Exactly the lines starting at the line containing "-- ===== end of" and ending at the line containing "let m := row - 1 - n" are to be written out from the listing below, both included.

Listed records.
BEGIN

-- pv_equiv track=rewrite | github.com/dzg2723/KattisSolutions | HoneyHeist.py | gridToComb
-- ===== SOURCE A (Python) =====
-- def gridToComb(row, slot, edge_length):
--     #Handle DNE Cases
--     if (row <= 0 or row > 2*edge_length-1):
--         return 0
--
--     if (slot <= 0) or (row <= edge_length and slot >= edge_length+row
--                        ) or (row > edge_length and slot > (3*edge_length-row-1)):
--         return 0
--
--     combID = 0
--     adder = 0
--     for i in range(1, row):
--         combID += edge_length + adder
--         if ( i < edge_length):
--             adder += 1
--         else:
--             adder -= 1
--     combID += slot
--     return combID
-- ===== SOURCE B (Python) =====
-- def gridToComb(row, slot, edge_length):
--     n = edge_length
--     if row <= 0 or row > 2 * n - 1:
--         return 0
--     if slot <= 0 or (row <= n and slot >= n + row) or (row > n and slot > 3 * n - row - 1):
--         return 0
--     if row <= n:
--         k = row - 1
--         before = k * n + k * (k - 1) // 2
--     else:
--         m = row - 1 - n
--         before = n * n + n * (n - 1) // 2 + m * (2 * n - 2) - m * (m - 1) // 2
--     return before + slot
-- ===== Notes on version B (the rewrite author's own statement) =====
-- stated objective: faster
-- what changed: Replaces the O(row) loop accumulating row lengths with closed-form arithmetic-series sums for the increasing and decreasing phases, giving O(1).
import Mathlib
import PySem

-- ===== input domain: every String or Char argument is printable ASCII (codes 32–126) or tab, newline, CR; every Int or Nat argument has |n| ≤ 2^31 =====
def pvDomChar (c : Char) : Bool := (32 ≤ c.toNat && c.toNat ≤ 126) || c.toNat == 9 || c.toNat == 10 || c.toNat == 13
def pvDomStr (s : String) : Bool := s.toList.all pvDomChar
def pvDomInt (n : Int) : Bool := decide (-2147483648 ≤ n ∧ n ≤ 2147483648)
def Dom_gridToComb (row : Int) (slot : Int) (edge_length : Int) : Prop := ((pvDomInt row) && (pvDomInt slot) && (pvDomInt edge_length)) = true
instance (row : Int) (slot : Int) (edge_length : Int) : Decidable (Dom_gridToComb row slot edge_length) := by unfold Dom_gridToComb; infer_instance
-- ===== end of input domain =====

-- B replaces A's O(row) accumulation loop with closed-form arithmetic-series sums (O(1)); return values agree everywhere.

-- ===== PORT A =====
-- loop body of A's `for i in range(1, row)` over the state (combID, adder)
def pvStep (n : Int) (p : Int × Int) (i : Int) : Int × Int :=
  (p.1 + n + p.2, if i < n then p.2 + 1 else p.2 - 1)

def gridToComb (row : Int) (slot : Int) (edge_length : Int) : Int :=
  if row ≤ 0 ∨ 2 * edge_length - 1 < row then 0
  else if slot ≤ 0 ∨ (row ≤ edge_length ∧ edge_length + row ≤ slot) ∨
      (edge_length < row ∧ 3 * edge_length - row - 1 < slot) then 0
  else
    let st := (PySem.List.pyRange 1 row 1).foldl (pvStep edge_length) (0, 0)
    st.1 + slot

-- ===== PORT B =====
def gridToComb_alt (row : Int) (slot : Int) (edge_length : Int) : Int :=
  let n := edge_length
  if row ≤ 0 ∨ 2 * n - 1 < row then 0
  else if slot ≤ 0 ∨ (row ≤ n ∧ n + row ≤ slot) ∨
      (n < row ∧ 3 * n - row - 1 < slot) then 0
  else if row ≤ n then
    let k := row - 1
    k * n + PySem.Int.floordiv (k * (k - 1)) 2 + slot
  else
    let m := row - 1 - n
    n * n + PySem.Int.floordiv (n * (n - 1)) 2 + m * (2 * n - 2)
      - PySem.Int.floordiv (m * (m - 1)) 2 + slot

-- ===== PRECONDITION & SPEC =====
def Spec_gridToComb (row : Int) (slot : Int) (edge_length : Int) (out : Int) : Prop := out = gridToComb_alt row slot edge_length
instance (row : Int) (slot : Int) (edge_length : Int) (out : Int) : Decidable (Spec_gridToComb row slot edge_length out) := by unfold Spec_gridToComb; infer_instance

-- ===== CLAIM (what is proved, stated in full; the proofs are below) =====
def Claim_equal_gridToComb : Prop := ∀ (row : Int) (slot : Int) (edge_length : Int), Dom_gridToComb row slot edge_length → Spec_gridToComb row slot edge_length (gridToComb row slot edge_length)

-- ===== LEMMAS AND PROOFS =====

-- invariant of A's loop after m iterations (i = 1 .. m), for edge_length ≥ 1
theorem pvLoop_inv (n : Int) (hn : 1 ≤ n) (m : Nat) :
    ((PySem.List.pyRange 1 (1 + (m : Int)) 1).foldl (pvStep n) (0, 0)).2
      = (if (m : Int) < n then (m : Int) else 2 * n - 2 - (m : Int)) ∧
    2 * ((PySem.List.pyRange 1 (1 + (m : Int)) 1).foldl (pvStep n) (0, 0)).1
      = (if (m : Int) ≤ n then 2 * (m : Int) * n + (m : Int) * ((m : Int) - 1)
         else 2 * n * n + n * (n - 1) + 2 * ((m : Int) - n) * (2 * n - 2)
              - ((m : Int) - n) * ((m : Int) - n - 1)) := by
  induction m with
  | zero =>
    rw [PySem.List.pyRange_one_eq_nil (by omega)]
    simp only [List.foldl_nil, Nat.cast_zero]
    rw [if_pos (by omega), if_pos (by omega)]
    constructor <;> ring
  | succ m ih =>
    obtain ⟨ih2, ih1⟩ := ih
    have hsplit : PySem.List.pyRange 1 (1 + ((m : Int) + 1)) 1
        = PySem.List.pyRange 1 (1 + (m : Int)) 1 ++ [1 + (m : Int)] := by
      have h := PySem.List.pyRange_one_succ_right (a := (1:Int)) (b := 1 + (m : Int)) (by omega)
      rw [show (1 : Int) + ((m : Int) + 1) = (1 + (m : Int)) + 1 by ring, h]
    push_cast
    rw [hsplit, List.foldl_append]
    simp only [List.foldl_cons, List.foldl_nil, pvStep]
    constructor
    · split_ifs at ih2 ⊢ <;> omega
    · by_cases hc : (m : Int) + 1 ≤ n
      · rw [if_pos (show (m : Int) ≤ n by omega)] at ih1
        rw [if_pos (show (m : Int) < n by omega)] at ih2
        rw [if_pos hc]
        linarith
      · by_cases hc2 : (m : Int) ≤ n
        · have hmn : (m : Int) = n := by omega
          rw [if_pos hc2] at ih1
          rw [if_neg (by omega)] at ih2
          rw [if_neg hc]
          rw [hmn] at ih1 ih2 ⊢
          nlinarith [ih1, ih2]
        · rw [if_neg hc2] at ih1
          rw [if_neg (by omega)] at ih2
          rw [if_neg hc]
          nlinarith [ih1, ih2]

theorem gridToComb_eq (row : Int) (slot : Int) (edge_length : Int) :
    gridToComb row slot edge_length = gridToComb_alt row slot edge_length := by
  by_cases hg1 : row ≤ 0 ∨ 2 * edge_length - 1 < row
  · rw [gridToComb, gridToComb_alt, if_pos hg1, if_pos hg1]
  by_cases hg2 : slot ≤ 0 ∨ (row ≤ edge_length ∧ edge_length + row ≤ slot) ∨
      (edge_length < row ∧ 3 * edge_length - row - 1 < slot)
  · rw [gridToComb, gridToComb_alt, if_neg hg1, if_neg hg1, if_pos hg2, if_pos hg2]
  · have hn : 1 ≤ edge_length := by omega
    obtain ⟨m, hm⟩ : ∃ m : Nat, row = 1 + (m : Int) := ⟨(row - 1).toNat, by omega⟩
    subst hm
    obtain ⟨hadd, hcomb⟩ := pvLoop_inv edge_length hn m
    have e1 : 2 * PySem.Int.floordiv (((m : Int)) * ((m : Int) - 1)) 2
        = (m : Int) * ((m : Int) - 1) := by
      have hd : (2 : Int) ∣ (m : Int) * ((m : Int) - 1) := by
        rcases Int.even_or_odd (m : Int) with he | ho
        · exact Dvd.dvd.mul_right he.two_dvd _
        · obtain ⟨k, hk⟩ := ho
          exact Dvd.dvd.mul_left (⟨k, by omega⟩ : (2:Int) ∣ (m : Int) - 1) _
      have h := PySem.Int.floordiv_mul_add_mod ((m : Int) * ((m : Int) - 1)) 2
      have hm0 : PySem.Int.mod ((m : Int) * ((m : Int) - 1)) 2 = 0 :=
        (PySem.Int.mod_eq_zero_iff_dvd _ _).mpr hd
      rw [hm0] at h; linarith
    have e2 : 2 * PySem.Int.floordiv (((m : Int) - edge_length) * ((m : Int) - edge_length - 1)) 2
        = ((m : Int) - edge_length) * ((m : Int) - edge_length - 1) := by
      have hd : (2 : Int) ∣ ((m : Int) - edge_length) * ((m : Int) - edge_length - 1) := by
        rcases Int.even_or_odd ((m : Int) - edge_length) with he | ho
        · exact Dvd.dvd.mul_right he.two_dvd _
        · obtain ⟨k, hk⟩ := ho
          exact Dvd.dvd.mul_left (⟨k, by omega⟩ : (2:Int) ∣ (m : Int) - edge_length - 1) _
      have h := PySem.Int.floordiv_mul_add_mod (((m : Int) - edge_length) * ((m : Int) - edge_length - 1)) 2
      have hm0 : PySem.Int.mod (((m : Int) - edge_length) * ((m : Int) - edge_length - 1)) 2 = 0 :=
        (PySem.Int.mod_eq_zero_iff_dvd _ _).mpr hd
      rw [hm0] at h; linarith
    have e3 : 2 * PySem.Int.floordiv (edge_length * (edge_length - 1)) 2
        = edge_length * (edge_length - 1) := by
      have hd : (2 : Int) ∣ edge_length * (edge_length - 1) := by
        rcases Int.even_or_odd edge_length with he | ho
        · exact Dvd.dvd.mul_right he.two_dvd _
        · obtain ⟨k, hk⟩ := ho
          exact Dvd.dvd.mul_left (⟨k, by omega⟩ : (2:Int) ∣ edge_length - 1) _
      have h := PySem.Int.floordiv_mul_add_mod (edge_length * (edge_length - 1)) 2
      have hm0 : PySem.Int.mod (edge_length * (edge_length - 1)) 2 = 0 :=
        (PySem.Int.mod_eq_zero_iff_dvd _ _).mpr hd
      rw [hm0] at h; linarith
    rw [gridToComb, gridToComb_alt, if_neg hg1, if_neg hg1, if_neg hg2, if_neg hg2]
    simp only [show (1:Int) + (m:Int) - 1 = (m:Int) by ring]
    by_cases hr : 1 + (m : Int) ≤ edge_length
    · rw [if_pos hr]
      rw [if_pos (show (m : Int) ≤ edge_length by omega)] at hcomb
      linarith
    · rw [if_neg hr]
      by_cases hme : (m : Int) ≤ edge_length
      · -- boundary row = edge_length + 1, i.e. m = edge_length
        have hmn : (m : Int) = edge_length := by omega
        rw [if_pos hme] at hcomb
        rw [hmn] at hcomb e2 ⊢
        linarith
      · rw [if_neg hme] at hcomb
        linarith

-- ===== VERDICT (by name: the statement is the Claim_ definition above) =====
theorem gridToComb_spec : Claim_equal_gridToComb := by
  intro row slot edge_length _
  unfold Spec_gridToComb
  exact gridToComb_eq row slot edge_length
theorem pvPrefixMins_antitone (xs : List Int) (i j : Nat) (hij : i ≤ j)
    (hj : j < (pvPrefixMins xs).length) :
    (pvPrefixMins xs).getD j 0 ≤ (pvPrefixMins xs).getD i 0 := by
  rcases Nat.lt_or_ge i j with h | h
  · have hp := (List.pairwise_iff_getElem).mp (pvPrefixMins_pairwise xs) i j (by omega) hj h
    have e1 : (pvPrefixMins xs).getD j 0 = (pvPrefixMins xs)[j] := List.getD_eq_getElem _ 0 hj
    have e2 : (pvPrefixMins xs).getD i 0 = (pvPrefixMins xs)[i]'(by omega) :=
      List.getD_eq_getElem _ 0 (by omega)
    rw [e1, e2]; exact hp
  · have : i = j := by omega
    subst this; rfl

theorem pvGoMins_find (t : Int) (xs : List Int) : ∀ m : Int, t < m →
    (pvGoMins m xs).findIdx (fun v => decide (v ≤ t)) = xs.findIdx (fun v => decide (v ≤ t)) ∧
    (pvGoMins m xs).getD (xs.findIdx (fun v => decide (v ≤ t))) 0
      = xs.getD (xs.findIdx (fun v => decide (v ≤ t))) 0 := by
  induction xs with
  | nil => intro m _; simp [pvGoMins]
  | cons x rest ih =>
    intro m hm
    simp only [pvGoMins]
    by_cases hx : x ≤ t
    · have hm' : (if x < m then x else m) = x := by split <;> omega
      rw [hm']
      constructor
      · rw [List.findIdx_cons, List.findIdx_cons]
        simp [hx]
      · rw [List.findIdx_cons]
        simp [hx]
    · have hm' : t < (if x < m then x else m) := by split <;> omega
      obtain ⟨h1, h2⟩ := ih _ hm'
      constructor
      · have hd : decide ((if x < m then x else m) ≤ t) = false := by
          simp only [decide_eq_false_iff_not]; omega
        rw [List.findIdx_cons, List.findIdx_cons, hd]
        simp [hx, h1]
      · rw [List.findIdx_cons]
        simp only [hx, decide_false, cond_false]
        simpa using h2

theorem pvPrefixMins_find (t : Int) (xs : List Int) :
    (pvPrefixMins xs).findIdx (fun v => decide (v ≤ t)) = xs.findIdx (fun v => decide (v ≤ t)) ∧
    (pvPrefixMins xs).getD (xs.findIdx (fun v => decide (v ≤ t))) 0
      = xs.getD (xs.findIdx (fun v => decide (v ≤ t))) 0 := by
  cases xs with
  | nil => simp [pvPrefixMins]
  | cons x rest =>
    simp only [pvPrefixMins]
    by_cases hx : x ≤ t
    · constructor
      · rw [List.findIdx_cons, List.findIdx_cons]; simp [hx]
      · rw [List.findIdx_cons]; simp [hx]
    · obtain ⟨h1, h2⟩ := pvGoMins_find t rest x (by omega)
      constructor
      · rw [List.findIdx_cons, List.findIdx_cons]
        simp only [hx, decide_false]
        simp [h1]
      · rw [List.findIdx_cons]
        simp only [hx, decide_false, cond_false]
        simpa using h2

END

Response.
-- ===== end of input domain =====

-- B replaces A's O(row) accumulation loop with closed-form arithmetic-series sums (O(1)); return values agree everywhere.

-- ===== PORT A =====
-- loop body of A's `for i in range(1, row)` over the state (combID, adder)
def pvStep (n : Int) (p : Int × Int) (i : Int) : Int × Int :=
  (p.1 + n + p.2, if i < n then p.2 + 1 else p.2 - 1)

def gridToComb (row : Int) (slot : Int) (edge_length : Int) : Int :=
  if row ≤ 0 ∨ 2 * edge_length - 1 < row then 0
  else if slot ≤ 0 ∨ (row ≤ edge_length ∧ edge_length + row ≤ slot) ∨
      (edge_length < row ∧ 3 * edge_length - row - 1 < slot) then 0
  else
    let st := (PySem.List.pyRange 1 row 1).foldl (pvStep edge_length) (0, 0)
    st.1 + slot

-- ===== PORT B =====
def gridToComb_alt (row : Int) (slot : Int) (edge_length : Int) : Int :=
  let n := edge_length
  if row ≤ 0 ∨ 2 * n - 1 < row then 0
  else if slot ≤ 0 ∨ (row ≤ n ∧ n + row ≤ slot) ∨
      (n < row ∧ 3 * n - row - 1 < slot) then 0
  else if row ≤ n then
    let k := row - 1
    k * n + PySem.Int.floordiv (k * (k - 1)) 2 + slot
  else
    let m := row - 1 - n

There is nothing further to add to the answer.